Some have changed, IIRC, so check the end of the threads.

Also, see the "Similar Threads" box at the bottom of the page (if you are on a computer, not phone).


----------



## Smok1 (May 28, 2017)

sour_grapes said:


> These used to be stickies:
> 
> Cellar Craft
> RJ Spagnols
> ...



I seen that, but according to that method those numbers arent working at all. See bottom 3 pictures above. Can you find a production date based on the pictures i posted?


----------



## sour_grapes (May 28, 2017)

It seems to me to work fine. Note that the procedure you described in the first post in this thread differs from the one in the link I posted.

For example, your last one (Aus. Grenache Cabernet) has a code of: 45901 7079 0527.

Wade says:


> xxxxx - sequential batch number
> yxxx - y is the year (9 = 2009), xxx is day within year (eg 058 is Feb 27th)
> xxxx - kit number within the batch



So, we ignore the 45901. Next, we look at: 7079 . We interpret the "7" as 2017. We interpret the "079" as the 79th day of 2017, aka March 20th. Then 0527 is the kit number within the batch.


----------



## Brian55 (May 28, 2017)

Winexpert clearly has no interest in informing their customers regarding production dates, otherwise they would make it obvious like RJ's. This is likely due to pressure from vendors looking to dump old inventory on uninformed consumers.

Your blanc de noir: 62nd day of 2017, kit number 637 from that day.

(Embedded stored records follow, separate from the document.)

-- pv_equiv track=rewrite | github.com/seguinanto10/aoc2k22 | day2/day2.py | get_my_score
-- ===== SOURCE A (Python) =====
-- def get_my_score(choices):
--     score = 0
--     for choice in choices:
--         if choice == 'X':
--             score = score + 1
--         elif choice == 'Y':
--             score = score + 2
--         elif choice == 'Z':
--             score = score + 3
--     return score
-- ===== SOURCE B (Python) =====
-- def get_my_score(choices):
--     # Divide and conquer: score of a list = score of its halves; a single
--     # choice is scored by a table lookup (unknown strings score 0).
--     if not choices:
--         return 0
--     if len(choices) == 1:
--         return {'X': 1, 'Y': 2, 'Z': 3}.get(choices[0], 0)
--     mid = len(choices) // 2
--     return get_my_score(choices[:mid]) + get_my_score(choices[mid:])
-- ===== Notes on version B (the rewrite author's own statement) =====
-- stated objective: alternative
-- what changed: Replaces the single linear pass with an if/elif accumulator by a divide-and-conquer recursion: split the list in half, score each half recursively, add; a singleton is scored by a table lookup. Correct because the score is a sum over elements, hence additive under concatenation.
import Mathlib
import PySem

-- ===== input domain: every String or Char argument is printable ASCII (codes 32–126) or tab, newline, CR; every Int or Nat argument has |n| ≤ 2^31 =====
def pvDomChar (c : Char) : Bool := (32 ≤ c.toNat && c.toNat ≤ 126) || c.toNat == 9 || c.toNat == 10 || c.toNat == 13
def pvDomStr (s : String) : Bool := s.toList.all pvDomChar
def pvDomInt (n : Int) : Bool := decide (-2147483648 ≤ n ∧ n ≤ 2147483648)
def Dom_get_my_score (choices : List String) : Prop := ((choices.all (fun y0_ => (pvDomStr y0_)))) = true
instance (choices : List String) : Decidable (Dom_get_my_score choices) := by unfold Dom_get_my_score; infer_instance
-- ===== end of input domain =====

-- B replaces A's single linear accumulator pass by a divide-and-conquer recursion
-- (split in half, score halves, add; singleton scored by a table lookup) — objective: alternative.


-- ===== PORT A =====
def get_my_score (choices : List String) : Int :=
  choices.foldl (fun score choice =>
    if choice == "X" then score + 1
    else if choice == "Y" then score + 2
    else if choice == "Z" then score + 3
    else score) 0

-- ===== PORT B =====
-- choices[:mid] / choices[mid:] with 0 ≤ mid ≤ len are exactly List.take / List.drop.
def get_my_score_alt (choices : List String) : Int :=
  match choices with
  | [] => 0
  | [c] => (PySem.Dict.ofList [("X", (1 : Int)), ("Y", 2), ("Z", 3)]).getD c 0
  | c0 :: c1 :: rest =>
    let l := c0 :: c1 :: rest
    let mid := l.length / 2
    get_my_score_alt (l.take mid) + get_my_score_alt (l.drop mid)
termination_by choices.length
decreasing_by
  · simp; omega
  · simp; omega

-- ===== PRECONDITION & SPEC =====
def Spec_get_my_score (choices : List String) (out : Int) : Prop := out = get_my_score_alt choices
instance (choices : List String) (out : Int) : Decidable (Spec_get_my_score choices out) := by unfold Spec_get_my_score; infer_instance

-- ===== CLAIM (what is proved, stated in full; the proofs are below) =====
def Claim_equal_get_my_score : Prop := ∀ (choices : List String), Dom_get_my_score choices → Spec_get_my_score choices (get_my_score choices)

-- ===== LEMMAS AND PROOFS =====
theorem get_my_score_shift (choices : List String) (s : Int) :
    choices.foldl (fun score choice =>
      if choice == "X" then score + 1
      else if choice == "Y" then score + 2
      else if choice == "Z" then score + 3
      else score) s
    = s + get_my_score choices := by
  induction choices generalizing s with
  | nil => simp [get_my_score]
  | cons x xs ih =>
    simp only [get_my_score, List.foldl_cons]
    rw [ih, ih]
    split_ifs <;> ring

theorem get_my_score_append (l1 l2 : List String) :
    get_my_score (l1 ++ l2) = get_my_score l1 + get_my_score l2 := by
  unfold get_my_score
  rw [List.foldl_append, get_my_score_shift]
  rfl

theorem get_my_score_alt_eq (choices : List String) :
    get_my_score_alt choices = get_my_score choices := by
  match choices with
  | [] => simp [get_my_score_alt, get_my_score]
  | [c] =>
    simp only [get_my_score_alt, get_my_score, List.foldl_cons, List.foldl_nil]
    by_cases hx : c = "X" <;> by_cases hy : c = "Y" <;> by_cases hz : c = "Z" <;>
      simp_all [PySem.Dict.ofList, PySem.Dict.update, PySem.Dict.getD_insert, PySem.Dict.getD_empty]
  | c0 :: c1 :: rest =>
    rw [get_my_score_alt]
    have h1 := get_my_score_alt_eq ((c0 :: c1 :: rest).take ((c0 :: c1 :: rest).length / 2))
    have h2 := get_my_score_alt_eq ((c0 :: c1 :: rest).drop ((c0 :: c1 :: rest).length / 2))
    simp only [h1, h2]
    rw [← get_my_score_append, List.take_append_drop]
termination_by choices.length
decreasing_by
  · simp; omega
  · simp; omega

-- ===== VERDICT (by name: the statement is the Claim_ definition above) =====
theorem get_my_score_spec : Claim_equal_get_my_score := by
  intro choices _
  exact (get_my_score_alt_eq choices).symm
-- pv_equiv track=rewrite | github.com/bfxh/ai-platform | core/evo_engine.py | _generate_fix_suggestion
-- ===== SOURCE A (Python) =====
-- from typing import Dict, Any, Optional, List, Tuple
--
-- def _generate_fix_suggestion(action: str,
--                               top_errors: List[Tuple[str, int]]) -> str:
--     """根据错误模式生成修复建议"""
--     error_keywords = [e[0] for e in top_errors]
--
--     suggestions = []
--     if "timeout" in error_keywords:
--         suggestions.append("增加超时时间")
--     if "not found" in error_keywords:
--         suggestions.append("添加路径验证前检查")
--     if "permission" in error_keywords or "denied" in error_keywords:
--         suggestions.append("检查权限配置")
--     if "connection" in error_keywords:
--         suggestions.append("添加连接重试逻辑")
--     if "syntax" in error_keywords:
--         suggestions.append("在写入前做语法检查")
--     if "encoding" in error_keywords:
--         suggestions.append("统一使用 UTF-8 编码")
--
--     if suggestions:
--         return f"{action}: {', '.join(suggestions)}"
--     return f"{action}: 检查失败原因并改进"
-- ===== SOURCE B (Python) =====
-- _KW2RULE = {"timeout": 0, "not found": 1, "permission": 2, "denied": 2,
--             "connection": 3, "syntax": 4, "encoding": 5}
-- _SUGGESTIONS = ["增加超时时间", "添加路径验证前检查", "检查权限配置",
--                 "添加连接重试逻辑", "在写入前做语法检查", "统一使用 UTF-8 编码"]
--
--
-- def _generate_fix_suggestion(action, top_errors):
--     # One pass over the data: mark which rule fires, then emit in rule order.
--     fired = [False] * 6
--     for e in top_errors:
--         i = _KW2RULE.get(e[0])
--         if i is not None:
--             fired[i] = True
--     suggestions = [s for f, s in zip(fired, _SUGGESTIONS) if f]
--     if suggestions:
--         return f"{action}: {', '.join(suggestions)}"
--     return f"{action}: 检查失败原因并改进"
-- ===== Notes on version B (the rewrite author's own statement) =====
-- stated objective: alternative
-- what changed: Inverts the traversal: instead of six membership scans of the keyword list (one per rule), B makes a single pass over top_errors, mapping each keyword through a keyword-to-rule-index dict into a fired-flags array, then emits suggestions from the flags in rule order.
import Mathlib
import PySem

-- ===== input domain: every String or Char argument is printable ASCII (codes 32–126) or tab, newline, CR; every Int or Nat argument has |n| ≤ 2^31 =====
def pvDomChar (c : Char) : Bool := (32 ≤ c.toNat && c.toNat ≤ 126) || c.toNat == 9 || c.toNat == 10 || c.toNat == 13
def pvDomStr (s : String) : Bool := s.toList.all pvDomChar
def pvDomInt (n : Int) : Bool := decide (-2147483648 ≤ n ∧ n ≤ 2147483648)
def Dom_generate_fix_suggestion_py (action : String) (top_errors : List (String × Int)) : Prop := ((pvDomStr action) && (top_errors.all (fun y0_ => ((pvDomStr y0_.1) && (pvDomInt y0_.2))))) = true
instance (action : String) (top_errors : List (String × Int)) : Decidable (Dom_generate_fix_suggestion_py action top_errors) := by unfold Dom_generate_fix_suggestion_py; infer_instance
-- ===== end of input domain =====

-- B inverts the traversal: one pass over top_errors marking a fired-flags array via a
-- keyword→rule-index dict, then emit suggestions from the flags (objective: alternative;
-- return value is identical).

-- ===== PORT A =====
def generate_fix_suggestion_py (action : String) (top_errors : List (String × Int)) : String :=
  let error_keywords := top_errors.map (fun e => e.1)
  let suggestions : List String := []
  let suggestions := if error_keywords.contains "timeout" then suggestions ++ ["增加超时时间"] else suggestions
  let suggestions := if error_keywords.contains "not found" then suggestions ++ ["添加路径验证前检查"] else suggestions
  let suggestions := if error_keywords.contains "permission" || error_keywords.contains "denied" then suggestions ++ ["检查权限配置"] else suggestions
  let suggestions := if error_keywords.contains "connection" then suggestions ++ ["添加连接重试逻辑"] else suggestions
  let suggestions := if error_keywords.contains "syntax" then suggestions ++ ["在写入前做语法检查"] else suggestions
  let suggestions := if error_keywords.contains "encoding" then suggestions ++ ["统一使用 UTF-8 编码"] else suggestions
  if suggestions.isEmpty then action ++ ": 检查失败原因并改进"
  else action ++ ": " ++ String.intercalate ", " suggestions

-- ===== PORT B =====
def pvKw2Rule : PySem.Dict String Nat :=
  PySem.Dict.ofList
    [("timeout", 0), ("not found", 1), ("permission", 2), ("denied", 2),
     ("connection", 3), ("syntax", 4), ("encoding", 5)]

def pvSuggestions : List String :=
  ["增加超时时间", "添加路径验证前检查", "检查权限配置",
   "添加连接重试逻辑", "在写入前做语法检查", "统一使用 UTF-8 编码"]

def pvMark (fired : List Bool) (e : String × Int) : List Bool :=
  match PySem.Dict.get? pvKw2Rule e.1 with
  | none => fired
  | some i => fired.set i true

def generate_fix_suggestion_py_alt (action : String) (top_errors : List (String × Int)) : String :=
  let fired := top_errors.foldl pvMark [false, false, false, false, false, false]
  let suggestions := ((fired.zip pvSuggestions).filter (fun p => p.1)).map (fun p => p.2)
  if suggestions.isEmpty then action ++ ": 检查失败原因并改进"
  else action ++ ": " ++ String.intercalate ", " suggestions

-- ===== PRECONDITION & SPEC =====
def Spec_generate_fix_suggestion_py (action : String) (top_errors : List (String × Int)) (out : String) : Prop := out = generate_fix_suggestion_py_alt action top_errors
instance (action : String) (top_errors : List (String × Int)) (out : String) : Decidable (Spec_generate_fix_suggestion_py action top_errors out) := by unfold Spec_generate_fix_suggestion_py; infer_instance

-- ===== CLAIM (what is proved, stated in full; the proofs are below) =====
def Claim_equal_generate_fix_suggestion_py : Prop := ∀ (action : String) (top_errors : List (String × Int)), Dom_generate_fix_suggestion_py action top_errors → Spec_generate_fix_suggestion_py action top_errors (generate_fix_suggestion_py action top_errors)

-- ===== LEMMAS AND PROOFS =====

-- The one-pass fold computes exactly the seven membership facts A tests.
theorem mark_eq (a b c d e f : Bool) (hd : String × Int) :
    pvMark [a, b, c, d, e, f] hd =
      [a || ("timeout" == hd.1), b || ("not found" == hd.1),
       c || ("permission" == hd.1) || ("denied" == hd.1),
       d || ("connection" == hd.1), e || ("syntax" == hd.1),
       f || ("encoding" == hd.1)] := by
  obtain ⟨s, n⟩ := hd
  by_cases h1 : s = "timeout"
  · subst h1
    have g : PySem.Dict.get? pvKw2Rule "timeout" = some 0 := by rfl
    simp [pvMark, g, List.set]
  by_cases h2 : s = "not found"
  · subst h2
    have g : PySem.Dict.get? pvKw2Rule "not found" = some 1 := by rfl
    simp [pvMark, g, List.set]
  by_cases h3 : s = "permission"
  · subst h3
    have g : PySem.Dict.get? pvKw2Rule "permission" = some 2 := by rfl
    simp [pvMark, g, List.set]
  by_cases h4 : s = "denied"
  · subst h4
    have g : PySem.Dict.get? pvKw2Rule "denied" = some 2 := by rfl
    simp [pvMark, g, List.set]
  by_cases h5 : s = "connection"
  · subst h5
    have g : PySem.Dict.get? pvKw2Rule "connection" = some 3 := by rfl
    simp [pvMark, g, List.set]
  by_cases h6 : s = "syntax"
  · subst h6
    have g : PySem.Dict.get? pvKw2Rule "syntax" = some 4 := by rfl
    simp [pvMark, g, List.set]
  by_cases h7 : s = "encoding"
  · subst h7
    have g : PySem.Dict.get? pvKw2Rule "encoding" = some 5 := by rfl
    simp [pvMark, g, List.set]
  · have g : PySem.Dict.get? pvKw2Rule s = none := by
      have hmk : pvKw2Rule = PySem.Dict.mk
          [("timeout", 0), ("not found", 1), ("permission", 2), ("denied", 2),
           ("connection", 3), ("syntax", 4), ("encoding", 5)] := by decide
      rw [hmk]
      simp only [PySem.Dict.get?_mk_cons, beq_iff_eq,
        if_neg (Ne.symm h1), if_neg (Ne.symm h2),
        if_neg (Ne.symm h3), if_neg (Ne.symm h4),
        if_neg (Ne.symm h5), if_neg (Ne.symm h6),
        if_neg (Ne.symm h7)]
      rfl
    simp only [pvMark, g]
    have e1 : ("timeout" == s) = false := beq_eq_false_iff_ne.mpr (Ne.symm h1)
    have e2 : ("not found" == s) = false := beq_eq_false_iff_ne.mpr (Ne.symm h2)
    have e3 : ("permission" == s) = false := beq_eq_false_iff_ne.mpr (Ne.symm h3)
    have e4 : ("denied" == s) = false := beq_eq_false_iff_ne.mpr (Ne.symm h4)
    have e5 : ("connection" == s) = false := beq_eq_false_iff_ne.mpr (Ne.symm h5)
    have e6 : ("syntax" == s) = false := beq_eq_false_iff_ne.mpr (Ne.symm h6)
    have e7 : ("encoding" == s) = false := beq_eq_false_iff_ne.mpr (Ne.symm h7)
    simp [e1, e2, e3, e4, e5, e6, e7]

theorem fold_mark_eq (l : List (String × Int)) (a b c d e f : Bool) :
    l.foldl pvMark [a, b, c, d, e, f] =
      [a || (l.map Prod.fst).contains "timeout",
       b || (l.map Prod.fst).contains "not found",
       c || (l.map Prod.fst).contains "permission" || (l.map Prod.fst).contains "denied",
       d || (l.map Prod.fst).contains "connection",
       e || (l.map Prod.fst).contains "syntax",
       f || (l.map Prod.fst).contains "encoding"] := by
  induction l generalizing a b c d e f with
  | nil => simp
  | cons hd tl ih =>
    simp only [List.foldl_cons, List.map_cons, List.contains_cons]
    rw [mark_eq, ih]
    simp only [List.cons.injEq]
    and_intros <;> first | trivial | ac_rfl

-- ===== VERDICT (by name: the statement is the Claim_ definition above) =====
theorem generate_fix_suggestion_py_spec : Claim_equal_generate_fix_suggestion_py := by
  intro action top_errors _
  unfold Spec_generate_fix_suggestion_py generate_fix_suggestion_py generate_fix_suggestion_py_alt
  rw [fold_mark_eq]
  simp only [Bool.false_or, pvSuggestions]
  generalize (top_errors.map Prod.fst).contains "timeout" = b1
  generalize (top_errors.map Prod.fst).contains "not found" = b2
  generalize (top_errors.map Prod.fst).contains "permission" = b3
  generalize (top_errors.map Prod.fst).contains "denied" = b4
  generalize (top_errors.map Prod.fst).contains "connection" = b5
  generalize (top_errors.map Prod.fst).contains "syntax" = b6
  generalize (top_errors.map Prod.fst).contains "encoding" = b7
  cases b1 <;> cases b2 <;> cases b3 <;> cases b4 <;> cases b5 <;> cases b6 <;> cases b7 <;> rfl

Cab Franc: 356th day of 2016, kit number 170

Grenache Cab: 79th day of 2017, kit number 527


----------



## Smok1 (May 28, 2017)

sour_grapes said:


> It seems to me to work fine. Note that the procedure you described in the first post in this thread differs from the one in the link I posted.
> 
> For example, your last one (Aus. Grenache Cabernet) has a code of: 45901 7079 0527.
> 
> ...



Ok i see it now, thank you.


----------